### Exercise:
In the material below, find how many lines contain the string "PySem". Write only that number.

### Given data:
-- pv_equiv track=rewrite | github.com/Mikhanick/Labas | laba4/main_with_def.py | stoka
-- ===== SOURCE A (Python) =====
-- def stoka(star,zero, add, width = 90):
--     s=''
--     for i in range(1,width+1):
--         if i == star:
--             s+= '*'
--         elif i == zero:
--             s+='|'
--
--
--         elif i in add:
--             s += '.'
--         else:
--             s+= " "
--     return s
-- ===== SOURCE B (Python) =====
-- def stoka(star, zero, add, width=90):
--     arr = [' '] * max(width, 0)
--     for p in add:
--         if 1 <= p <= width:
--             arr[p - 1] = '.'
--     if 1 <= zero <= width:
--         arr[zero - 1] = '|'
--     if 1 <= star <= width:
--         arr[star - 1] = '*'
--     return ''.join(arr)
-- ===== Notes on version B (the rewrite author's own statement) =====
-- stated objective: faster
-- what changed: B allocates a width-long space buffer and scatter-writes marks in reverse priority (add dots, then the zero bar, then the star), instead of A's scan over every position with an 'i in add' membership test per cell.
import Mathlib
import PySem

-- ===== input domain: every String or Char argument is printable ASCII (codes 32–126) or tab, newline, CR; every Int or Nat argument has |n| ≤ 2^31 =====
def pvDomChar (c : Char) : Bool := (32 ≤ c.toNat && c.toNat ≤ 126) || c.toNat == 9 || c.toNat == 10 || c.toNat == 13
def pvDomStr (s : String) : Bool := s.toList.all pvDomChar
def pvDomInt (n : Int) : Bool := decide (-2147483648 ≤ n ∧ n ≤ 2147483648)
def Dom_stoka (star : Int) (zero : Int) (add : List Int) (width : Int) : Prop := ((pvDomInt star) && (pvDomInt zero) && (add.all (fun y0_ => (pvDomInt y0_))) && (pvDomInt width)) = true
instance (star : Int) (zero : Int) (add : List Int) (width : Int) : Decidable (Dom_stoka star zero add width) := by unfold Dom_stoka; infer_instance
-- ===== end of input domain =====

-- B builds a width-long space buffer and scatter-writes the marks in reverse priority
-- (dots, then '|', then '*') instead of A's per-position scan with a membership test.

-- ===== PORT A =====
def stoka (star : Int) (zero : Int) (add : List Int) (width : Int) : String :=
  String.mk ((PySem.List.pyRange 1 (width + 1) 1).foldl
    (fun s i =>
      if i = star then s ++ ['*']
      else if i = zero then s ++ ['|']
      else if add.contains i then s ++ ['.']
      else s ++ [' ']) [])

-- ===== PORT B =====
def stoka_alt (star : Int) (zero : Int) (add : List Int) (width : Int) : String :=
  let arr0 := List.replicate (max width 0).toNat ' '
  let arr1 := add.foldl (fun a p => if 1 ≤ p ∧ p ≤ width then a.set (p - 1).toNat '.' else a) arr0
  let arr2 := if 1 ≤ zero ∧ zero ≤ width then arr1.set (zero - 1).toNat '|' else arr1
  let arr3 := if 1 ≤ star ∧ star ≤ width then arr2.set (star - 1).toNat '*' else arr2
  String.mk arr3

-- ===== PRECONDITION & SPEC =====
def Spec_stoka (star : Int) (zero : Int) (add : List Int) (width : Int) (out : String) : Prop := out = stoka_alt star zero add width
instance (star : Int) (zero : Int) (add : List Int) (width : Int) (out : String) : Decidable (Spec_stoka star zero add width out) := by unfold Spec_stoka; infer_instance

-- ===== CLAIM (what is proved, stated in full; the proofs are below) =====
def Claim_equal_stoka : Prop := ∀ (star : Int) (zero : Int) (add : List Int) (width : Int), Dom_stoka star zero add width → Spec_stoka star zero add width (stoka star zero add width)

-- ===== LEMMAS AND PROOFS =====

-- A's per-cell mark as a function of the position.
def pvMark (star zero : Int) (add : List Int) (i : Int) : Char :=
  if i = star then '*' else if i = zero then '|' else if add.contains i then '.' else ' '

-- B's intermediate buffers, named for the proofs (definitionally the lets of stoka_alt).
def pvL1 (width : Int) (add : List Int) (n : Nat) : List Char :=
  add.foldl (fun a p => if 1 ≤ p ∧ p ≤ width then a.set (p - 1).toNat '.' else a)
    (List.replicate n ' ')

def pvL2 (zero : Int) (add : List Int) (width : Int) (n : Nat) : List Char :=
  if 1 ≤ zero ∧ zero ≤ width then (pvL1 width add n).set (zero - 1).toNat '|' else pvL1 width add n

def pvL3 (star zero : Int) (add : List Int) (width : Int) (n : Nat) : List Char :=
  if 1 ≤ star ∧ star ≤ width then (pvL2 zero add width n).set (star - 1).toNat '*'
  else pvL2 zero add width n

lemma stoka_alt_eq (star zero : Int) (add : List Int) (width : Int) :
    stoka_alt star zero add width
      = String.mk (pvL3 star zero add width (max width 0).toNat) := rfl

lemma foldl_append_map (f : Int → Char) :
    ∀ (l : List Int) (acc : List Char),
      l.foldl (fun s i => s ++ [f i]) acc = acc ++ l.map f := by
  intro l
  induction l with
  | nil => intro acc; simp
  | cons x xs ih => intro acc; simp [List.foldl_cons, ih]

lemma stoka_eq_map (star zero : Int) (add : List Int) (width : Int) :
    stoka star zero add width
      = String.mk ((PySem.List.pyRange 1 (width + 1) 1).map (pvMark star zero add)) := by
  unfold stoka
  rw [show (fun (s : List Char) (i : Int) =>
      if i = star then s ++ ['*']
      else if i = zero then s ++ ['|']
      else if add.contains i then s ++ ['.']
      else s ++ [' ']) = fun s i => s ++ [pvMark star zero add i] by
    funext s i; unfold pvMark; split_ifs <;> rfl]
  rw [foldl_append_map]
  rfl

lemma pvL1_length (width : Int) :
    ∀ (add : List Int) (a : List Char),
      (add.foldl (fun a p => if 1 ≤ p ∧ p ≤ width then a.set (p - 1).toNat '.' else a) a).length
        = a.length := by
  intro add
  induction add with
  | nil => intro a; rfl
  | cons p ps ih =>
      intro a
      simp only [List.foldl_cons]
      rw [ih]
      split_ifs <;> simp

lemma pvL1_len (width : Int) (add : List Int) (n : Nat) : (pvL1 width add n).length = n := by
  unfold pvL1; rw [pvL1_length width]; simp

lemma pvL2_len (zero : Int) (add : List Int) (width : Int) (n : Nat) :
    (pvL2 zero add width n).length = n := by
  unfold pvL2; split_ifs <;> simp [pvL1_len]

lemma pvL3_len (star zero : Int) (add : List Int) (width : Int) (n : Nat) :
    (pvL3 star zero add width n).length = n := by
  unfold pvL3; split_ifs <;> simp [pvL2_len]

lemma addLoop_getElem (width : Int) (j : Nat) :
    ∀ (add : List Int) (a : List Char) (h : j < a.length)
      (h2 : j <
        (add.foldl (fun a p => if 1 ≤ p ∧ p ≤ width then a.set (p - 1).toNat '.' else a) a).length),
      (add.foldl (fun a p => if 1 ≤ p ∧ p ≤ width then a.set (p - 1).toNat '.' else a) a)[j]
        = if add.contains ((j : Int) + 1) ∧ (j : Int) + 1 ≤ width then '.' else a[j] := by
  intro add
  induction add with
  | nil => intro a h h2; simp
  | cons p ps ih =>
      intro a h h2
      simp only [List.foldl_cons] at h2 ⊢
      have hlen : j < (if 1 ≤ p ∧ p ≤ width then a.set (p - 1).toNat '.' else a).length := by
        split_ifs <;> simpa using h
      rw [ih _ hlen h2]
      by_cases hp : 1 ≤ p ∧ p ≤ width
      · have ha : (if 1 ≤ p ∧ p ≤ width then a.set (p - 1).toNat '.' else a)
            = a.set (p - 1).toNat '.' := if_pos hp
        simp only [ha, List.getElem_set]
        by_cases hpe : p = (j : Int) + 1
        · have hidx : (p - 1).toNat = j := by omega
          have hcons : (p :: ps).contains ((j : Int) + 1) = true := by
            simp [← hpe]
          have hjw : (j : Int) + 1 ≤ width := by omega
          simp only [if_pos hidx, if_pos (And.intro hcons hjw)]
          split_ifs <;> rfl
        · have hidx : ¬ ((p - 1).toNat = j) := by omega
          have hbe : ((j : Int) + 1 == p) = false := by
            simp only [beq_eq_false_iff_ne, ne_eq]; omega
          have hcc : (p :: ps).contains ((j : Int) + 1) = ps.contains ((j : Int) + 1) := by
            simp only [List.contains_cons, hbe, Bool.false_or]
          simp only [if_neg hidx, hcc]
      · have ha : (if 1 ≤ p ∧ p ≤ width then a.set (p - 1).toNat '.' else a) = a := if_neg hp
        simp only [ha]
        by_cases hpe : p = (j : Int) + 1
        · have hnw : ¬ ((j : Int) + 1 ≤ width) := by omega
          have h1 : ¬ (ps.contains ((j : Int) + 1) = true ∧ (j : Int) + 1 ≤ width) :=
            fun hh => hnw hh.2
          have h2 : ¬ ((p :: ps).contains ((j : Int) + 1) = true ∧ (j : Int) + 1 ≤ width) :=
            fun hh => hnw hh.2
          simp only [if_neg h1, if_neg h2]
        · have hbe : ((j : Int) + 1 == p) = false := by
            simp only [beq_eq_false_iff_ne, ne_eq]; omega
          have hcc : (p :: ps).contains ((j : Int) + 1) = ps.contains ((j : Int) + 1) := by
            simp only [List.contains_cons, hbe, Bool.false_or]
          simp only [hcc]

lemma pvL1_get (width : Int) (add : List Int) (n j : Nat) (hj : j < n)
    (hjw : (j : Int) + 1 ≤ width) (hlen : j < (pvL1 width add n).length) :
    (pvL1 width add n)[j] = if add.contains ((j : Int) + 1) then '.' else ' ' := by
  have h2 : j < ((add.foldl
      (fun a p => if 1 ≤ p ∧ p ≤ width then a.set (p - 1).toNat '.' else a)
      (List.replicate n ' '))).length := by simpa [pvL1] using hlen
  have heq := addLoop_getElem width j add (List.replicate n ' ') (by simpa using hj) h2
  have hcast : (pvL1 width add n)[j]'hlen
      = (add.foldl (fun a p => if 1 ≤ p ∧ p ≤ width then a.set (p - 1).toNat '.' else a)
        (List.replicate n ' '))[j]'h2 := rfl
  rw [hcast, heq]
  by_cases hc : ((j : Int) + 1) ∈ add
  · have hlt : ((j : Int)) < width := by omega
    simp [hc, hlt]
  · simp [hc]

lemma pvL3_get (star zero : Int) (add : List Int) (width : Int) (n j : Nat)
    (hnw : (n : Int) ≤ width) (hj : j < n) (hlen : j < (pvL3 star zero add width n).length) :
    (pvL3 star zero add width n)[j] = pvMark star zero add ((j : Int) + 1) := by
  have hjw : (j : Int) + 1 ≤ width := by omega
  have hL2 : j < (pvL2 zero add width n).length := by rw [pvL2_len]; exact hj
  have hL1 : j < (pvL1 width add n).length := by rw [pvL1_len]; exact hj
  unfold pvMark
  by_cases hs : (j : Int) + 1 = star
  · have hg : 1 ≤ star ∧ star ≤ width := by omega
    have ha : pvL3 star zero add width n = (pvL2 zero add width n).set (star - 1).toNat '*' := by
      unfold pvL3; exact if_pos hg
    simp only [ha, List.getElem_set, if_pos (by omega : (star - 1).toNat = j)]
    rw [if_pos hs]
  · have hstep : (pvL3 star zero add width n)[j]'hlen = (pvL2 zero add width n)[j]'hL2 := by
      by_cases c : 1 ≤ star ∧ star ≤ width
      · have ha : pvL3 star zero add width n
            = (pvL2 zero add width n).set (star - 1).toNat '*' := by
          unfold pvL3; exact if_pos c
        simp only [ha, List.getElem_set]
        rw [if_neg (by omega : ¬ (star - 1).toNat = j)]
      · have ha : pvL3 star zero add width n = pvL2 zero add width n := by
          unfold pvL3; exact if_neg c
        simp only [ha]
    rw [hstep, if_neg hs]
    by_cases hz : (j : Int) + 1 = zero
    · have hg : 1 ≤ zero ∧ zero ≤ width := by omega
      have ha : pvL2 zero add width n = (pvL1 width add n).set (zero - 1).toNat '|' := by
        unfold pvL2; exact if_pos hg
      simp only [ha, List.getElem_set, if_pos (by omega : (zero - 1).toNat = j)]
      rw [if_pos hz]
    · have hstep2 : (pvL2 zero add width n)[j]'hL2 = (pvL1 width add n)[j]'hL1 := by
        by_cases c : 1 ≤ zero ∧ zero ≤ width
        · have ha : pvL2 zero add width n
              = (pvL1 width add n).set (zero - 1).toNat '|' := by
            unfold pvL2; exact if_pos c
          simp only [ha, List.getElem_set]
          rw [if_neg (by omega : ¬ (zero - 1).toNat = j)]
        · have ha : pvL2 zero add width n = pvL1 width add n := by
            unfold pvL2; exact if_neg c
          simp only [ha]
      rw [hstep2, if_neg hz, pvL1_get width add n j hj hjw hL1]

-- ===== VERDICT (by name: the statement is the Claim_ definition above) =====
theorem stoka_spec : Claim_equal_stoka := by
  intro star zero add width _
  unfold Spec_stoka
  rw [stoka_eq_map, stoka_alt_eq]
  congr 1
  rw [PySem.List.pyRange_one]
  have hw : ((width + 1 : Int) - 1).toNat = (max width 0).toNat := by omega
  rw [hw]
  set n := (max width 0).toNat with hn
  apply List.ext_getElem
  · simp [pvL3_len]
  · intro j h1 h2
    have hj : j < n := by rw [pvL3_len] at h2; exact h2
    simp only [List.getElem_map, List.getElem_range]
    rw [pvL3_get star zero add width n j (by omega) hj h2]
    congr 1
    all_goals omega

### Your response:
4